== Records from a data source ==
-- pv_equiv track=rewrite | github.com/ModelW/project-maker | src/model_w/project_maker/__main__.py | keys_text
-- ===== SOURCE A (Python) =====
-- def keys_text(choices, labels):
--     out = []
--
--     for key, choice in choices.items():
--         if choice and key in labels:
--             out.append(labels[key])
--
--     out_str = ""
--
--     for i, label in enumerate(out):
--         if i == 0:
--             out_str += f"[bold]{label}[/bold]"
--         elif i == len(out) - 1:
--             out_str += f" and [bold]{label}[/bold]"
--         else:
--             out_str += f", [bold]{label}[/bold]"
--
--     return out_str
-- ===== SOURCE B (Python) =====
-- def keys_text(choices, labels):
--     items = [f"[bold]{labels[k]}[/bold]" for k, c in choices.items() if c and k in labels]
--     if not items:
--         return ""
--     if len(items) == 1:
--         return items[0]
--     return ", ".join(items[:-1]) + " and " + items[-1]
-- ===== Notes on version B (the rewrite author's own statement) =====
-- stated objective: idiomatic
-- what changed: Replaces A's enumerate loop with per-index position branching (i==0 / i==len-1 / middle) by a comprehension building the bolded items followed by a single join over items[:-1] plus ' and ' and the last item.
import Mathlib
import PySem

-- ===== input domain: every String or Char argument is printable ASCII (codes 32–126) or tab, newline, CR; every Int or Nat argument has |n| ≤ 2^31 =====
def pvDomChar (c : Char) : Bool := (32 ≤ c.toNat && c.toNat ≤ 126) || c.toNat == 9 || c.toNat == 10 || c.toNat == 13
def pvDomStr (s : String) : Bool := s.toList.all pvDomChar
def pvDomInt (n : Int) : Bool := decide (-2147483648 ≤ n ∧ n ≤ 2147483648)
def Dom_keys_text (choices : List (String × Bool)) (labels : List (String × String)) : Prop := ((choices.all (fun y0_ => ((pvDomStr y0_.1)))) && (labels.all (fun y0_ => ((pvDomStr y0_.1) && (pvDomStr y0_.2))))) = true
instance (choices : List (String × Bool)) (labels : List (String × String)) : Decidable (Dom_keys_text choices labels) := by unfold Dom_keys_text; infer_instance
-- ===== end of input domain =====

-- B replaces A's enumerate/per-position-branch string accumulation by a comprehension
-- plus a single join over all-but-last items followed by the " and " final item (idiomatic).


-- ===== PORT A =====
-- literal port: first loop collects labels[key] for truthy keys present in labels;
-- second loop walks enumerate(out) and picks "", " and " or ", " by position.
def keys_text (choices : List (String × Bool)) (labels : List (String × String)) : String :=
  let out : List String := choices.foldl (fun acc kc =>
    if kc.2 && (labels.lookup kc.1).isSome then acc ++ [(labels.lookup kc.1).getD ""] else acc) []
  (PySem.List.enumerate out 0).foldl (fun s il =>
    if il.1 = 0 then s ++ ("[bold]" ++ il.2 ++ "[/bold]")
    else if il.1 = (out.length : Int) - 1 then s ++ (" and [bold]" ++ il.2 ++ "[/bold]")
    else s ++ (", [bold]" ++ il.2 ++ "[/bold]")) ""

-- ===== PORT B =====
-- literal port of Source B: comprehension (filterMap) building the bolded items, then
-- "" / single item / join(items[:-1]) ++ " and " ++ items[-1].
def keys_text_alt (choices : List (String × Bool)) (labels : List (String × String)) : String :=
  let items : List String := choices.filterMap (fun kc =>
    if kc.2 && (labels.lookup kc.1).isSome then
      some ("[bold]" ++ (labels.lookup kc.1).getD "" ++ "[/bold]")
    else none)
  match items with
  | [] => ""
  | [x] => x
  | x :: y :: rest =>
      PySem.Str.join ", " (List.dropLast (x :: y :: rest)) ++ " and "
        ++ List.getLast (x :: y :: rest) (List.cons_ne_nil x (y :: rest))

-- ===== PRECONDITION & SPEC =====
def Spec_keys_text (choices : List (String × Bool)) (labels : List (String × String)) (out : String) : Prop := out = keys_text_alt choices labels
instance (choices : List (String × Bool)) (labels : List (String × String)) (out : String) : Decidable (Spec_keys_text choices labels out) := by unfold Spec_keys_text; infer_instance

-- ===== CLAIM (what is proved, stated in full; the proofs are below) =====
def Claim_equal_keys_text : Prop := ∀ (choices : List (String × Bool)) (labels : List (String × String)), Dom_keys_text choices labels → Spec_keys_text choices labels (keys_text choices labels)

-- ===== LEMMAS AND PROOFS =====

/-- the bold wrapper both programs apply to each selected label -/
def pvBold (s : String) : String := "[bold]" ++ s ++ "[/bold]"

/-- the text A's second loop produces for the elements at positions ≥ 1 -/
def pvT : List String → String
  | [] => ""
  | [y] => " and [bold]" ++ y ++ "[/bold]"
  | y :: z :: r => ", [bold]" ++ y ++ "[/bold]" ++ pvT (z :: r)

/-- the common meaning of both programs on the selected-label list -/
def pvJ : List String → String
  | [] => ""
  | x :: t => "[bold]" ++ x ++ "[/bold]" ++ pvT t

/-- join over a two-or-more list peels its head -/
lemma str_join_cons_cons (s a b : String) (l : List String) :
    PySem.Str.join s (a :: b :: l) = a ++ s ++ PySem.Str.join s (b :: l) := by
  simp [PySem.Str.join, PySem.Chars.join_cons_cons, String.append_assoc]

/-- B's comprehension = map pvBold over the raw selected labels -/
lemma filterMap_bold (choices : List (String × Bool)) (p : String × Bool → Bool)
    (v : String × Bool → String) :
    choices.filterMap (fun kc => if p kc then some (pvBold (v kc)) else none)
      = ((choices.filter p).map v).map pvBold := by
  induction choices with
  | nil => rfl
  | cons kc rest ih =>
      by_cases h : p kc = true <;> simp [h, ih]

/-- A's enumerate loop over the tail (indices ≥ 1) appends exactly pvT -/
lemma enumFoldT (n : Int) (t : List String) : ∀ (s : String) (k : Int), 1 ≤ k → k + t.length = n →
    (PySem.List.enumerate t k).foldl (fun s il =>
      if il.1 = 0 then s ++ ("[bold]" ++ il.2 ++ "[/bold]")
      else if il.1 = n - 1 then s ++ (" and [bold]" ++ il.2 ++ "[/bold]")
      else s ++ (", [bold]" ++ il.2 ++ "[/bold]")) s = s ++ pvT t := by
  induction t with
  | nil => intro s k hk hn; simp [PySem.List.enumerate_nil, pvT, String.append_empty]
  | cons y rest ih =>
      intro s k hk hn
      rw [PySem.List.enumerate_cons]
      have hk0 : ¬ (k = 0) := by omega
      cases rest with
      | nil =>
          have hlast : k = n - 1 := by simp at hn; omega
          simp only [List.foldl_cons, PySem.List.enumerate_nil, List.foldl_nil,
            if_neg hk0, if_pos hlast]
          simp [pvT, ← String.append_assoc]
      | cons z r =>
          have hnl : ¬ (k = n - 1) := by simp at hn; omega
          have := ih (s ++ (", [bold]" ++ y ++ "[/bold]")) (k + 1) (by omega)
            (by simp at hn ⊢; omega)
          simp only [List.foldl_cons, if_neg hk0, if_neg hnl] at this ⊢
          rw [this]
          simp [pvT, ← String.append_assoc]

/-- A computes pvJ of its selected-label list -/
lemma keys_text_eq_pvJ (choices : List (String × Bool)) (labels : List (String × String)) :
    keys_text choices labels
      = pvJ ((choices.filter (fun kc => kc.2 && (labels.lookup kc.1).isSome)).map
          (fun kc => (labels.lookup kc.1).getD "")) := by
  unfold keys_text
  rw [PySem.List.foldl_append_if (fun kc => kc.2 && (labels.lookup kc.1).isSome)
      (fun kc => (labels.lookup kc.1).getD "") choices []]
  simp only [List.nil_append]
  set L := (choices.filter (fun kc => kc.2 && (labels.lookup kc.1).isSome)).map
      (fun kc => (labels.lookup kc.1).getD "") with hL
  clear_value L
  cases L with
  | nil => simp [PySem.List.enumerate_nil, pvJ]
  | cons x t =>
      rw [PySem.List.enumerate_cons]
      simp only [List.foldl_cons, if_true, zero_add]
      refine (enumFoldT (((x :: t).length : Nat) : Int) t ("" ++ ("[bold]" ++ x ++ "[/bold]")) 1
        (by omega) (by simp; omega)).trans ?_
      simp [pvJ, ← String.append_assoc]

/-- B's final grammar equals pvJ on any mapped-bold list of length ≥ 2 -/
lemma bjoinT (r : List String) : ∀ (x y : String),
    PySem.Str.join ", " (List.dropLast (pvBold x :: pvBold y :: r.map pvBold)) ++ " and "
        ++ List.getLast (pvBold x :: pvBold y :: r.map pvBold)
            (List.cons_ne_nil (pvBold x) (pvBold y :: r.map pvBold))
      = pvBold x ++ pvT (y :: r) := by
  induction r with
  | nil =>
      intro x y
      apply String.toList_inj.mp
      simp [PySem.Str.join, PySem.Chars.join_singleton, pvT, pvBold]
  | cons z r' ih =>
      intro x y
      have hg : List.getLast (pvBold x :: pvBold y :: pvBold z :: r'.map pvBold)
            (List.cons_ne_nil _ _)
          = List.getLast (pvBold y :: pvBold z :: r'.map pvBold) (List.cons_ne_nil _ _) :=
        List.getLast_cons _
      simp only [List.map_cons] at ih ⊢
      rw [List.dropLast_cons₂, hg]
      have hj : PySem.Str.join ", " (pvBold x :: List.dropLast (pvBold y :: pvBold z :: r'.map pvBold))
          = pvBold x ++ ", " ++ PySem.Str.join ", " (List.dropLast (pvBold y :: pvBold z :: r'.map pvBold)) := by
        rw [List.dropLast_cons₂]
        exact str_join_cons_cons ", " _ _ _
      rw [hj]
      have hih := ih y z
      calc pvBold x ++ ", " ++ PySem.Str.join ", " (List.dropLast (pvBold y :: pvBold z :: r'.map pvBold))
            ++ " and " ++ List.getLast (pvBold y :: pvBold z :: r'.map pvBold) (List.cons_ne_nil _ _)
          = pvBold x ++ ", " ++ (PySem.Str.join ", " (List.dropLast (pvBold y :: pvBold z :: r'.map pvBold))
            ++ " and " ++ List.getLast (pvBold y :: pvBold z :: r'.map pvBold) (List.cons_ne_nil _ _)) := by
            simp [← String.append_assoc]
        _ = pvBold x ++ ", " ++ (pvBold y ++ pvT (z :: r')) := by rw [hih]
        _ = pvBold x ++ pvT (y :: z :: r') := by
            apply String.toList_inj.mp
            simp [pvT, pvBold]

/-- B computes pvJ of the same selected-label list -/
lemma keys_text_alt_eq_pvJ (choices : List (String × Bool)) (labels : List (String × String)) :
    keys_text_alt choices labels
      = pvJ ((choices.filter (fun kc => kc.2 && (labels.lookup kc.1).isSome)).map
          (fun kc => (labels.lookup kc.1).getD "")) := by
  unfold keys_text_alt
  have hfm : choices.filterMap (fun kc =>
      if kc.2 && (labels.lookup kc.1).isSome then
        some ("[bold]" ++ (labels.lookup kc.1).getD "" ++ "[/bold]")
      else none)
      = ((choices.filter (fun kc => kc.2 && (labels.lookup kc.1).isSome)).map
          (fun kc => (labels.lookup kc.1).getD "")).map pvBold := by
    rw [← filterMap_bold choices _ _]; rfl
  rw [hfm]
  set L := (choices.filter (fun kc => kc.2 && (labels.lookup kc.1).isSome)).map
      (fun kc => (labels.lookup kc.1).getD "") with hL
  clear_value L
  match L with
  | [] => rfl
  | [x] => simp [pvJ, pvT, pvBold, String.append_empty]
  | x :: y :: r =>
      simp only [List.map_cons]
      rw [show (pvJ (x :: y :: r)) = pvBold x ++ pvT (y :: r) from rfl]
      exact bjoinT r x y

-- ===== VERDICT (by name: the statement is the Claim_ definition above) =====
theorem keys_text_spec : Claim_equal_keys_text := by
  intro choices labels _hdom
  unfold Spec_keys_text
  rw [keys_text_eq_pvJ, keys_text_alt_eq_pvJ]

== Exercise brief ==
Go through the data above and copy each line that holds the word "what".

== Written solution ==
-- what changed: Replaces A's enumerate loop with per-index position branching (i==0 / i==len-1 / middle) by a comprehension building the bolded items followed by a single join over items[:-1] plus ' and ' and the last item.
-- ===== CLAIM (what is proved, stated in full; the proofs are below) =====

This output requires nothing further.